> **EXTRACTED RECORDS**:
::::::
-- ===== VERDICT (by name: the statement is the Claim_ definition above) =====
theorem shape_for_bcast_py_spec : Claim_equal_shape_for_bcast_py := by
  unfold Claim_equal_shape_for_bcast_py
  intro shape t axes _ hPre
  unfold Spec_shape_for_bcast_py
  by_cases ht : t < 0
  · -- target_ndim < 0: both sides are the empty tuple
    have hA : shape_for_bcast_py shape t axes = [] := by
      unfold shape_for_bcast_py
      rw [PySem.List.pyRange_one_eq_nil (by omega),
        List.eq_nil_of_length_eq_zero (l := shapeBcastMarkA shape t axes) (by rw [length_markA]; omega)]
      rfl
    have hB : shape_for_bcast_py_alt shape t axes = [] := by
      unfold shape_for_bcast_py_alt
      rw [PySem.List.pyRange_one_eq_nil (by omega)]
      rfl
    rw [hA, hB]
  · rw [Int.not_lt] at ht
    rw [A_eq_fill, mark_eq shape t axes hPre]
    unfold shape_for_bcast_py_alt
    rw [show PySem.List.pyRange 0 t 1 = (List.range t.toNat).map (fun k : Nat => (k : Int)) from by
      rw [show t = ((t.toNat : Nat) : Int) from by omega]
      exact PySem.List.pyRange_zero_nat t.toNat]
    rw [genB_eq_fill, List.map_map]
    have htmpl : (List.map ((fun i => if PySem.Set.contains (shapeBcastMarkedB shape t axes) i then some (1:Int) else none) ∘ (fun k : Nat => (k:Int))) (List.range t.toNat))
        = (List.range t.toNat).map (fun (i:Nat) => if (i:Int) ∈ shapeBcastMarkedB shape t axes then some (1:Int) else none) := by
      apply List.map_congr_left
      intro i _
      simp only [Function.comp]
      by_cases h : (i:Int) ∈ shapeBcastMarkedB shape t axes
      · rw [if_pos ((PySem.Set.contains_iff _ _).mpr h), if_pos h]
      · rw [if_neg (by rw [PySem.Set.contains_iff]; exact h), if_neg h]
    rw [htmpl]
    congr 1
    -- the real-slot values coincide
    have hnd : (shapeBcastMarkedB shape t axes).Nodup := by
      unfold shapeBcastMarkedB
      split
      · exact PySem.Set.nodup_ofList _
      · exact List.nodup_nil
    have hbM : ∀ x ∈ shapeBcastMarkedB shape t axes, 0 ≤ x ∧ x < ((t.toNat : Nat) : Int) := by
      unfold shapeBcastMarkedB
      intro x hx
      split at hx
      · rename_i hlt
        have hn : 0 < t := by
          have := Int.natCast_nonneg shape.length
          omega
        rw [PySem.Set.mem_ofList] at hx
        obtain ⟨ax, _, rfl⟩ := List.mem_map.mp hx
        refine ⟨PySem.Int.mod_nonneg ax hn, ?_⟩
        have := PySem.Int.mod_lt ax hn
        omega
      · simp [PySem.Set.empty] at hx
    rw [cNone_template _ _ hnd hbM]
    have hklen : (shapeBcastMarkedB shape t axes).length ≤ t.toNat := by
      have h1 := countP_range_mem (shapeBcastMarkedB shape t axes) t.toNat hnd hbM
      have h2 := List.countP_le_length (p := fun i : Nat => decide ((i:Int) ∈ shapeBcastMarkedB shape t axes)) (l := List.range t.toNat)
      rw [List.length_range] at h2
      omega
    unfold shapeBcastRealB realOf
    by_cases h0 : t - ((shapeBcastMarkedB shape t axes).length : Int) ≤ 0
    · rw [if_pos h0]
      rw [show t.toNat - (shapeBcastMarkedB shape t axes).length = 0 from by omega]
      simp
    · rw [if_neg h0]
      by_cases h1 : t - ((shapeBcastMarkedB shape t axes).length : Int) ≤ (shape.length:Int)
      · rw [if_pos h1]
        rw [show (shape.length:Int) - (t - ((shapeBcastMarkedB shape t axes).length : Int))
            = (((shape.length - (t.toNat - (shapeBcastMarkedB shape t axes).length)) : Nat) : Int) from by omega]
        rw [PySem.List.slice_from_natCast]
        rw [List.take_reverse, List.reverse_reverse]
        rw [show t.toNat - (shapeBcastMarkedB shape t axes).length
              - min (t.toNat - (shapeBcastMarkedB shape t axes).length) shape.reverse.length = 0 from by
          rw [List.length_reverse]
          omega]
        simp
      · rw [if_neg h1]
        rw [List.take_of_length_le (by rw [List.length_reverse]; omega), List.reverse_reverse]
        congr 1
        rw [show min (t.toNat - (shapeBcastMarkedB shape t axes).length) shape.reverse.length = shape.length from by
          rw [List.length_reverse]
          omega]
        congr 1
        omega
-- pv_equiv track=rewrite | github.com/daniel-reich/ubiquitous-fiesta | tjMNAEgkNvM5eyEqJ_7.py | unique_abbrev
-- ===== SOURCE A (Python) =====
-- def unique_abbrev(abbs, words):
--   for i in abbs:
--     count = 0
--     for j in words:
--       if j.startswith(i):
--         count += 1
--     if count > 1:
--       return False
--   return True
-- ===== SOURCE B (Python) =====
-- def unique_abbrev(abbs, words):
--     cnt = {}
--     for w in words:
--         for k in range(len(w) + 1):
--             p = w[:k]
--             cnt[p] = cnt.get(p, 0) + 1
--     return all(cnt.get(a, 0) <= 1 for a in abbs)
-- ===== Notes on version B (the rewrite author's own statement) =====
-- stated objective: alternative
-- what changed: B builds a hash map counting every prefix of every word in one pass, then answers each abbreviation by a single dictionary lookup, removing A's inner scan over words per abbreviation.
import Mathlib
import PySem

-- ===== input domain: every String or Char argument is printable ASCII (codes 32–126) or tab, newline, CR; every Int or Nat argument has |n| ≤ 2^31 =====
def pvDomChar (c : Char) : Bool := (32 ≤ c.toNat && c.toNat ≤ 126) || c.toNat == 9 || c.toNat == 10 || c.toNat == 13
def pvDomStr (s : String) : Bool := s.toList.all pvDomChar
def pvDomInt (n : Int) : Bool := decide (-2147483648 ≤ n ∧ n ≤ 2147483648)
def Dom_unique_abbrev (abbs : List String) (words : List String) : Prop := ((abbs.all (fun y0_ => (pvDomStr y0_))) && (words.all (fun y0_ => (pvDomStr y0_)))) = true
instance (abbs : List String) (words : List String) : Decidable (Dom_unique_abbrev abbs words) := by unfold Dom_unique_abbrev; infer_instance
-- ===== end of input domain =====

-- B replaces A's per-abbreviation scan over all words by a prefix-count dictionary
-- built once from the words, answering each abbreviation with one lookup (alternative decomposition).

-- ===== PORT A =====
def unique_abbrev (abbs : List String) (words : List String) : Bool :=
  match abbs with
  | [] => true
  | i :: rest =>
    let count : Int :=
      words.foldl (fun c j => if PySem.Str.startswith j i then c + 1 else c) 0
    if count > 1 then false else unique_abbrev rest words

-- ===== PORT B =====
-- cnt[w[:k]] += 1 for every word w and every k in range(len(w)+1)
def pvPrefCnt (words : List String) : PySem.Dict String Int :=
  words.foldl
    (fun cnt w =>
      (PySem.List.pyRange 0 (PySem.Str.len w + 1) 1).foldl
        (fun cnt k =>
          let p := PySem.Str.slice w none (some k)
          cnt.insert p (cnt.getD p 0 + 1))
        cnt)
    PySem.Dict.empty

def unique_abbrev_alt (abbs : List String) (words : List String) : Bool :=
  let cnt := pvPrefCnt words
  abbs.all (fun a => decide (cnt.getD a 0 ≤ 1))

-- ===== PRECONDITION & SPEC =====
def Spec_unique_abbrev (abbs : List String) (words : List String) (out : Bool) : Prop := out = unique_abbrev_alt abbs words
instance (abbs : List String) (words : List String) (out : Bool) : Decidable (Spec_unique_abbrev abbs words out) := by unfold Spec_unique_abbrev; infer_instance

-- ===== CLAIM (what is proved, stated in full; the proofs are below) =====
def Claim_equal_unique_abbrev : Prop := ∀ (abbs : List String) (words : List String), Dom_unique_abbrev abbs words → Spec_unique_abbrev abbs words (unique_abbrev abbs words)

-- ===== LEMMAS AND PROOFS =====

-- among k = 0..len w there is exactly one k with w.take k = a when a is a prefix of w, none otherwise
theorem pv_take_countP (w a : List Char) :
    (List.range (w.length + 1)).countP (fun k => decide (w.take k = a))
      = if a <+: w then 1 else 0 := by
  by_cases h : a <+: w
  · have hlen : a.length ≤ w.length := h.length_le
    have hc : ∀ k ∈ List.range (w.length + 1),
        decide (w.take k = a) = true ↔ (k == a.length) = true := by
      intro k hk
      simp only [List.mem_range] at hk
      simp only [decide_eq_true_eq, beq_iff_eq]
      constructor
      · intro he
        have := congrArg List.length he
        simpa [Nat.min_eq_left (by omega : k ≤ w.length)] using this
      · intro he
        subst he
        exact (List.prefix_iff_eq_take.mp h).symm
    rw [List.countP_congr hc]
    have hcn : (List.range (w.length + 1)).countP (fun k => k == a.length)
        = (List.range (w.length + 1)).count a.length := by
      simp [List.count]
    rw [hcn, List.count_eq_one_of_mem (List.nodup_range) (by simp [List.mem_range]; omega)]
    simp [h]
  · rw [List.countP_eq_zero.mpr, if_neg h]
    intro k _ hk
    simp only [decide_eq_true_eq] at hk
    exact h (hk ▸ List.take_prefix k w)

-- the list of slices w[:k], k = 0..len w, counts a string exactly once iff it is a prefix
theorem pv_slice_count (w a : String) :
    List.count a ((PySem.List.pyRange 0 (PySem.Str.len w + 1) 1).map
        (fun k => PySem.Str.slice w none (some k)))
      = if PySem.Str.startswith w a then 1 else 0 := by
  have hlen : PySem.Str.len w + 1 = ((w.toList.length + 1 : Nat) : Int) := by
    simp [PySem.Str.len_eq]
  rw [hlen, PySem.List.pyRange_zero_natCast, List.map_map, List.count, List.countP_map]
  have hbody : ∀ k ∈ List.range (w.toList.length + 1),
      ((fun x => x == a) ∘ (fun k => PySem.Str.slice w none (some k)) ∘ (fun k : Nat => (k : Int))) k = true
        ↔ decide (w.toList.take k = a.toList) = true := by
    intro k _
    simp only [Function.comp_apply, beq_iff_eq, decide_eq_true_eq]
    constructor
    · intro he
      have := congrArg String.toList he
      simpa [PySem.Str.toList_slice, PySem.Chars.slice_eq_listSlice,
        PySem.List.slice_to_natCast] using this
    · intro he
      apply String.toList_inj.mp
      simpa [PySem.Str.toList_slice, PySem.Chars.slice_eq_listSlice,
        PySem.List.slice_to_natCast] using he
  rw [List.countP_congr hbody, pv_take_countP, PySem.Str.startswith_eq]
  by_cases h : a.toList <+: w.toList
  · rw [if_pos h, if_pos ((PySem.Chars.startswith_iff _ _).mpr h)]
  · rw [if_neg h, if_neg (by simpa [PySem.Chars.startswith_iff] using h)]

-- invariant of B's building loop: the dictionary counts, for every key, the words it prefixes
theorem pv_cnt_getD (words : List String) (a : String) :
    ∀ d : PySem.Dict String Int,
      ((words.foldl
        (fun cnt w =>
          (PySem.List.pyRange 0 (PySem.Str.len w + 1) 1).foldl
            (fun cnt k =>
              let p := PySem.Str.slice w none (some k)
              cnt.insert p (cnt.getD p 0 + 1))
            cnt) d).getD a 0)
      = d.getD a 0 + (words.countP (fun w => PySem.Str.startswith w a) : Int) := by
  induction words with
  | nil => intro d; simp
  | cons w ws ih =>
    intro d
    rw [List.foldl_cons, ih]
    have hmap : ∀ (l : List Int) (d : PySem.Dict String Int),
        l.foldl (fun cnt k =>
            let p := PySem.Str.slice w none (some k)
            cnt.insert p (cnt.getD p 0 + 1)) d
        = (l.map (fun k => PySem.Str.slice w none (some k))).foldl
            (fun cnt p => cnt.insert p (cnt.getD p 0 + 1)) d := by
      intro l d
      simp [List.foldl_map]
    have hinner :
        ((PySem.List.pyRange 0 (PySem.Str.len w + 1) 1).foldl
          (fun cnt k =>
            let p := PySem.Str.slice w none (some k)
            cnt.insert p (cnt.getD p 0 + 1)) d).getD a 0
        = d.getD a 0 + (if PySem.Str.startswith w a then 1 else 0 : Int) := by
      rw [hmap, PySem.Dict.getD_foldl_insert_add_one, pv_slice_count]
      split_ifs <;> simp
    rw [hinner, List.countP_cons]
    split_ifs with h <;> push_cast <;> ring

-- A's inner loop is a countP
theorem pv_countA (words : List String) (i : String) :
    words.foldl (fun c j => if PySem.Str.startswith j i then c + 1 else c) (0 : Int)
      = (words.countP (fun j => PySem.Str.startswith j i) : Int) := by
  rw [PySem.List.foldl_count_if]; ring

theorem pv_main (abbs words : List String) :
    unique_abbrev abbs words = unique_abbrev_alt abbs words := by
  induction abbs with
  | nil => rfl
  | cons i rest ih =>
    have hcnt : (pvPrefCnt words).getD i 0
        = (words.countP (fun j => PySem.Str.startswith j i) : Int) := by
      rw [pvPrefCnt, pv_cnt_getD]; simp
    have halt : unique_abbrev_alt (i :: rest) words
        = (decide ((pvPrefCnt words).getD i 0 ≤ 1) && unique_abbrev_alt rest words) := by
      simp only [unique_abbrev_alt, List.all_cons]
    rw [halt, hcnt]
    simp only [unique_abbrev, pv_countA]
    by_cases h : ((words.countP (fun j => PySem.Str.startswith j i) : Int)) > 1
    · rw [if_pos h]
      rw [decide_eq_false (by omega), Bool.false_and]
    · rw [if_neg h, ih]
      rw [decide_eq_true (by omega), Bool.true_and]

-- ===== VERDICT (by name: the statement is the Claim_ definition above) =====
theorem unique_abbrev_spec : Claim_equal_unique_abbrev := by
  intro abbs words _
  unfold Spec_unique_abbrev
  exact pv_main abbs words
::::::
> **PROBLEM**: The lines above that hold the string "only" are to be located and copied.

> **SOLVED PROBLEM**:
      simp only [Function.comp]
      simp only [List.mem_range] at hk
      simp only [decide_eq_true_eq, beq_iff_eq]
    simp only [decide_eq_true_eq] at hk
    simp only [Function.comp_apply, beq_iff_eq, decide_eq_true_eq]
      simp only [unique_abbrev_alt, List.all_cons]
    simp only [unique_abbrev, pv_countA]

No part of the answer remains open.